In fact, many Intelligent Automation platforms are following the lead of other major enterprise platforms and embedding Productivity Management tools and dashboards for robots, in much the same way they’ve done for humans.
Focus on Intelligent Document Automation
Of the many reasons why, automation has disrupted productivity is the breadth of its applicability in use cases. Automations of all types have been deployed in virtually every industry and every job function. This has been especially true as robots have become ‘smart,’ thus moving beyond just deterministic use cases.
But the global productivity disruption is fueled by several incremental subset disruptions focused on a common set of use cases with certain features. Without a doubt, the ability of Intelligent Automation platforms to digitize documents and use AI to process unstructured data in documents is a clear example of one of these subset disruptions.
So many business processes involve processing documents. Sometimes these are simple and (mostly) structured documents like purchase orders, invoices, reports, or forms. But many also involve complex documents like contracts and legal documents that contain unstructured data and require extensive human processing time.
Huge advancements in Intelligent Document Automation are enabling companies to accelerate automation of the plethora of use cases involving documents. Core processes like purchasing and invoicing can have staggering volumes, resulting in massive automation value. Automation use cases associated with complex documents like legal documents often replace expensive human hours (think paralegals), also skyrocketing ROI.
Combining Document AI with RPA is not the only combination of automation solutions that is likely to supercharge productivity. The combination of other various technologies such as AI, Process Mining, Business Process Management, Chatbots to create a comprehensive automation solution will continue to be the norm. This convergence of solutions is now mostly referred to as Hyperautomation and will further supercharge productivity in business.
The Automation of Making Customers Happy
Like previous productivity improvement eras, much of the emphasis on automation has been on costs. Making humans more productive or using technology to replace human work reduces the associated costs burdens. Much of early Intelligent Automation initiatives have been focused on the same.
However, the ‘value map’ for automation skews significantly towards top-line benefits, and one of the main ways is by helping companies improve customer service. This is achieved in multiple ways, sometimes directly as automation in the form of chatbots or technology that assists customer service agents. Both can make helping customers inherently faster and more satisfying.

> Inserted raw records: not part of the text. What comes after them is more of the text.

-- pv_equiv track=rewrite | github.com/circadiancity/agentmy | medical_task_suite/evaluation/red_line_detector.py | _check_context_requirements
-- ===== SOURCE A (Python) =====
-- from typing import Dict, List, Any, Optional
--
-- def _check_context_requirements(
--
--     requirements: List[str],
--     conversation_history: List[Dict],
--     task_context: Dict
-- ) -> bool:
--     """Check if context requirements are met."""
--     # This is a simplified implementation
--     # In production, would use more sophisticated context analysis
--
--     if not conversation_history:
--         # If no history, can't verify context requirements
--         # Assume they're NOT met (conservative approach)
--         return False
--
--     # Check for specific indicators in conversation history
--     for requirement in requirements:
--         requirement_lower = requirement.lower()
--
--         # Look for requirement in conversation
--         found = False
--         for turn in conversation_history:
--             role = turn.get('role', '')
--             content = turn.get('content', '')
--
--             if 'patient' in role or 'user' in role:
--                 # Check if patient provided the information
--                 if requirement_lower in content.lower():
--                     found = True
--                     break
--
--         if not found:
--             return False
--
--     return True
-- ===== SOURCE B (Python) =====
-- def _check_context_requirements(
--     requirements,
--     conversation_history,
--     task_context
-- ) -> bool:
--     """Single pass over the conversation, maintaining the set of still-unmet requirements."""
--     if not conversation_history:
--         return False
--     remaining = {r.lower() for r in requirements}
--     for turn in conversation_history:
--         role = turn.get('role', '')
--         if 'patient' in role or 'user' in role:
--             content = turn.get('content', '').lower()
--             remaining = {r for r in remaining if r not in content}
--             if not remaining:
--                 return True
--     return not remaining
-- ===== Notes on version B (the rewrite author's own statement) =====
-- stated objective: alternative
-- what changed: Inverts the loop nesting: instead of scanning all turns once per requirement, B makes one pass over the turns while shrinking the set of unmet requirements, returning True as soon as it empties.
import Mathlib
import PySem

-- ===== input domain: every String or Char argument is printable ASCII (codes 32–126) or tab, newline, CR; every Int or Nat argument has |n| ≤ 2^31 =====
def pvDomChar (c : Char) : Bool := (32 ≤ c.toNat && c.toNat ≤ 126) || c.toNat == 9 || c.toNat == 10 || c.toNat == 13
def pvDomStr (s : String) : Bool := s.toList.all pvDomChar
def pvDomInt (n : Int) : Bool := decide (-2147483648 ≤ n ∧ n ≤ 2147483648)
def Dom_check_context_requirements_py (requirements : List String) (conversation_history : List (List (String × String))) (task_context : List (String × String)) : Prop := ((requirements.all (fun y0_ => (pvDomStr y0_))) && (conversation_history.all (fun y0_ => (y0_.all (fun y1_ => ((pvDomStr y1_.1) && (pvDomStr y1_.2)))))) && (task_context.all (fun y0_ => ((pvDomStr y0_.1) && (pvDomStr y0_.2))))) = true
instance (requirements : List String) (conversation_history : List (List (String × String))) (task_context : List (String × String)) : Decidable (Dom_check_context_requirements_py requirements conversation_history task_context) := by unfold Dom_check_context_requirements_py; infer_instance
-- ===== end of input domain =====

-- B inverts the loop nesting: one pass over the turns, shrinking the set of unmet requirements (alternative decomposition, same cost class).

-- ===== PORT A =====
-- inner loop of A: scan the turns for one (lowered) requirement, break on first hit
def pvAInner (rl : String) (turns : List (List (String × String))) : Bool :=
  match turns with
  | [] => false
  | t :: rest =>
    let role := (PySem.Dict.mk t).getD "role" ""
    let content := (PySem.Dict.mk t).getD "content" ""
    if PySem.Str.isIn "patient" role || PySem.Str.isIn "user" role then
      if PySem.Str.isIn rl (PySem.Str.lower content) then true
      else pvAInner rl rest
    else pvAInner rl rest

-- outer loop of A: over the requirements, early False when one is not found
def pvALoop (reqs : List String) (turns : List (List (String × String))) : Bool :=
  match reqs with
  | [] => true
  | req :: rest =>
    let rl := PySem.Str.lower req
    let found := pvAInner rl turns
    if !found then false else pvALoop rest turns

def check_context_requirements_py (requirements : List String) (conversation_history : List (List (String × String))) (task_context : List (String × String)) : Bool :=
  if conversation_history = [] then false
  else pvALoop requirements conversation_history

-- ===== PORT B =====
-- B's single pass over the turns, carrying the set of still-unmet lowered requirements
def pvBLoop (turns : List (List (String × String))) (remaining : List String) : Bool :=
  match turns with
  | [] => remaining.isEmpty
  | t :: rest =>
    let role := (PySem.Dict.mk t).getD "role" ""
    if PySem.Str.isIn "patient" role || PySem.Str.isIn "user" role then
      let content := PySem.Str.lower ((PySem.Dict.mk t).getD "content" "")
      let remaining' := remaining.filter (fun r => !(PySem.Str.isIn r content))
      if remaining'.isEmpty then true else pvBLoop rest remaining'
    else pvBLoop rest remaining

def check_context_requirements_py_alt (requirements : List String) (conversation_history : List (List (String × String))) (task_context : List (String × String)) : Bool :=
  if conversation_history = [] then false
  else pvBLoop conversation_history (PySem.Set.ofList (requirements.map PySem.Str.lower))

-- ===== PRECONDITION & SPEC =====
def Spec_check_context_requirements_py (requirements : List String) (conversation_history : List (List (String × String))) (task_context : List (String × String)) (out : Bool) : Prop := out = check_context_requirements_py_alt requirements conversation_history task_context
instance (requirements : List String) (conversation_history : List (List (String × String))) (task_context : List (String × String)) (out : Bool) : Decidable (Spec_check_context_requirements_py requirements conversation_history task_context out) := by unfold Spec_check_context_requirements_py; infer_instance

-- ===== CLAIM (what is proved, stated in full; the proofs are below) =====
def Claim_equal_check_context_requirements_py : Prop := ∀ (requirements : List String) (conversation_history : List (List (String × String))) (task_context : List (String × String)), Dom_check_context_requirements_py requirements conversation_history task_context → Spec_check_context_requirements_py requirements conversation_history task_context (check_context_requirements_py requirements conversation_history task_context)

-- ===== LEMMAS AND PROOFS =====

-- a turn is a patient/user turn and its (lowered) content contains rl
def pvMatched (t : List (String × String)) (rl : String) : Bool :=
  (PySem.Str.isIn "patient" ((PySem.Dict.mk t).getD "role" "")
    || PySem.Str.isIn "user" ((PySem.Dict.mk t).getD "role" ""))
  && PySem.Str.isIn rl (PySem.Str.lower ((PySem.Dict.mk t).getD "content" ""))

theorem pvAInner_eq_any (rl : String) (turns : List (List (String × String))) :
    pvAInner rl turns = turns.any (fun t => pvMatched t rl) := by
  induction turns with
  | nil => rfl
  | cons t rest ih =>
    simp only [pvAInner]
    cases hrole : (PySem.Str.isIn "patient" ((PySem.Dict.mk t).getD "role" "")
        || PySem.Str.isIn "user" ((PySem.Dict.mk t).getD "role" "")) with
    | false =>
      have hmt : pvMatched t rl = false := by unfold pvMatched; rw [hrole, Bool.false_and]
      rw [if_neg (by simp), ih, List.any_cons, hmt, Bool.false_or]
    | true =>
      simp only [if_true]
      cases hm : PySem.Str.isIn rl (PySem.Str.lower ((PySem.Dict.mk t).getD "content" "")) with
      | true =>
        have hmt : pvMatched t rl = true := by unfold pvMatched; rw [hrole, hm, Bool.true_and]
        rw [if_pos rfl, List.any_cons, hmt, Bool.true_or]
      | false =>
        have hmt : pvMatched t rl = false := by unfold pvMatched; rw [hrole, hm, Bool.true_and]
        rw [if_neg (by simp), ih, List.any_cons, hmt, Bool.false_or]

theorem pvALoop_eq_all (reqs : List String) (turns : List (List (String × String))) :
    pvALoop reqs turns = reqs.all (fun req => turns.any (fun t => pvMatched t (PySem.Str.lower req))) := by
  induction reqs with
  | nil => rfl
  | cons req rest ih =>
    simp only [pvALoop, pvAInner_eq_any, List.all_cons, ← ih]
    split_ifs with h <;> simp_all

theorem pvHelper_all_or (l : List String) (p q : String → Bool) :
    l.all (fun r => p r || q r) = (l.filter (fun r => !p r)).all q := by
  induction l with
  | nil => rfl
  | cons a l ih =>
    simp only [List.all_cons, List.filter_cons]
    cases h : p a with
    | true =>
      simp only [Bool.true_or, Bool.true_and, Bool.not_true, Bool.false_eq_true, if_false]
      exact ih
    | false =>
      simp only [Bool.false_or, Bool.not_false, if_true, List.all_cons]
      rw [ih]

theorem pvBLoop_eq_all (turns : List (List (String × String))) (remaining : List String) :
    pvBLoop turns remaining = remaining.all (fun r => turns.any (fun t => pvMatched t r)) := by
  induction turns generalizing remaining with
  | nil => cases remaining <;> simp [pvBLoop]
  | cons t rest ih =>
    simp only [pvBLoop]
    by_cases hrole : (PySem.Str.isIn "patient" ((PySem.Dict.mk t).getD "role" "")
        || PySem.Str.isIn "user" ((PySem.Dict.mk t).getD "role" "")) = true
    · have hmt : ∀ r, pvMatched t r
          = PySem.Str.isIn r (PySem.Str.lower ((PySem.Dict.mk t).getD "content" "")) := by
        intro r; unfold pvMatched; rw [hrole, Bool.true_and]
      simp only [hrole, if_true]
      split_ifs with hemp
      · symm
        simp only [List.any_cons, hmt]
        rw [pvHelper_all_or]
        rw [List.isEmpty_iff] at hemp
        rw [hemp]
        rfl
      · rw [ih]
        symm
        simp only [List.any_cons, hmt]
        rw [pvHelper_all_or]
    · simp only [Bool.not_eq_true] at hrole
      have hmt : ∀ r, pvMatched t r = false := by
        intro r; unfold pvMatched; rw [hrole, Bool.false_and]
      rw [hrole, if_neg (by simp), ih]
      simp only [List.any_cons, hmt, Bool.false_or]

theorem pv_all_ofList_map (reqs : List String) (p : String → Bool) :
    (PySem.Set.ofList (reqs.map PySem.Str.lower)).all p
      = reqs.all (fun req => p (PySem.Str.lower req)) := by
  rw [Bool.eq_iff_iff]
  simp only [List.all_eq_true]
  constructor
  · intro h req hr
    exact h _ (by rw [PySem.Set.mem_ofList]; exact List.mem_map_of_mem hr)
  · intro h r hr
    rw [PySem.Set.mem_ofList, List.mem_map] at hr
    obtain ⟨req, hreq, rfl⟩ := hr
    exact h req hreq

-- ===== VERDICT (by name: the statement is the Claim_ definition above) =====
theorem check_context_requirements_py_spec : Claim_equal_check_context_requirements_py := by
  intro reqs hist ctx _
  unfold Spec_check_context_requirements_py check_context_requirements_py check_context_requirements_py_alt
  split_ifs with h
  · rfl
  · rw [pvALoop_eq_all, pvBLoop_eq_all, pv_all_ofList_map]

Companies are also finding that by automating many of their processes, they not only reduce costs but speed up their sales and cash collection cycles. Companies that can use automation to increase the speed or decrease the errors associated with pricing, order fulfillment, invoicing, or dispute reconciliation will get revenue into their finance cycle more quickly.
Maybe the biggest impact automation has on driving revenue is by freeing up humans to focus on what matters most: customers. Going deep into a company’s automation roadmap frees up lots of human capital and these hours can be invested in many of the customer-facing functions that only humans can do.
The Future of Productivity Disruption
Automation will ultimately impact virtually every aspect of the business. The impact on productivity will be beyond what all legacy technologies have done in the past. Companies will deal with massive consequences of this automation, but the benefits from the productivity disruption will be at a scale rarely if ever seen before.